This past week, a woman I’ll call “My Fairy Godmother who swears a lot”, spent the last week in the condo next to mine. She was a Godsend, and someone I will call a friend for a very, very long time. I admire her for the kind of person she is and all the good that she’s done in this world to help children and victims of abuse, among many other acts of service, and I thank God she showed up when she did. My FGM helped me find the local yoga studio, make new friends in the area, and had some of the best advice, always given with a mouthful of swear words. She was hilarious too, and my spirits were quickly lifted because she moved in. Today she went home, but I will forever be grateful to her for her role in my journey. I could have easily ignored her, walked by without saying a word, but if we hadn’t met, last week would’ve been very different. (there’s a lesson in that!)

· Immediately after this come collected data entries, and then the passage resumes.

-- ===== PORT B =====
-- Source B: strip once, list the marker indices (enumerate + set membership), pair each
-- marker with the next one (zip marks with marks[1:] + [len]), assign the slices.
def extract_text_by_headers_alt (text_lines : List String) (headers : List String) : List (String × List String) :=
  let headerSet : PySem.Set String := PySem.Set.ofList headers
  let stripped := text_lines.map PySem.Str.strip
  let marks := ((PySem.List.enumerate stripped).filter
      (fun p => PySem.Set.contains headerSet p.2)).map Prod.fst
  let ends := PySem.List.slice marks (some 1) none ++ [(stripped.length : Int)]
  ((marks.zip ends).foldl
    (fun (d : PySem.Dict String (List String)) p =>
      d.insert (PySem.List.pyGetD stripped p.1 "")
               (PySem.List.slice stripped (some (p.1 + 1)) (some p.2)))
    PySem.Dict.empty).items

-- ===== PRECONDITION & SPEC =====
-- Pre_ excludes the inputs where an empty-named marker actually occurs (the empty string
-- is listed as a header AND some line strips to empty): there A's truthiness test makes
-- the marker a terminator that can never become a key, while B records it like any other
-- header — a degenerate corner neither value of which anyone would specify (A still
-- returns a value there).
def Pre_extract_text_by_headers (text_lines : List String) (headers : List String) : Prop :=
  ¬ ("" ∈ headers ∧ ∃ l ∈ text_lines, PySem.Str.strip l = "")
instance (text_lines : List String) (headers : List String) : Decidable (Pre_extract_text_by_headers text_lines headers) := by unfold Pre_extract_text_by_headers; infer_instance
def pvWitness_extract_text_by_headers : List String × List String :=
  (["Intro", " a ", "b", "Body", "c"], ["Intro", "Body"])
def Spec_extract_text_by_headers (text_lines : List String) (headers : List String) (out : List (String × List String)) : Prop := out = extract_text_by_headers_alt text_lines headers
instance (text_lines : List String) (headers : List String) (out : List (String × List String)) : Decidable (Spec_extract_text_by_headers text_lines headers out) := by unfold Spec_extract_text_by_headers; infer_instance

I’d like to believe that it doesn’t matter whether you move to another country or another state, things will be different. There will be a period of time dedicated to adjusting, finding your people, and settling in. Every day since I arrived, I have noticed what’s different; different than Cleveland, different than home, and different than I’ve ever experienced. Different isn’t always good or bad, but it can be uncomfortable and new.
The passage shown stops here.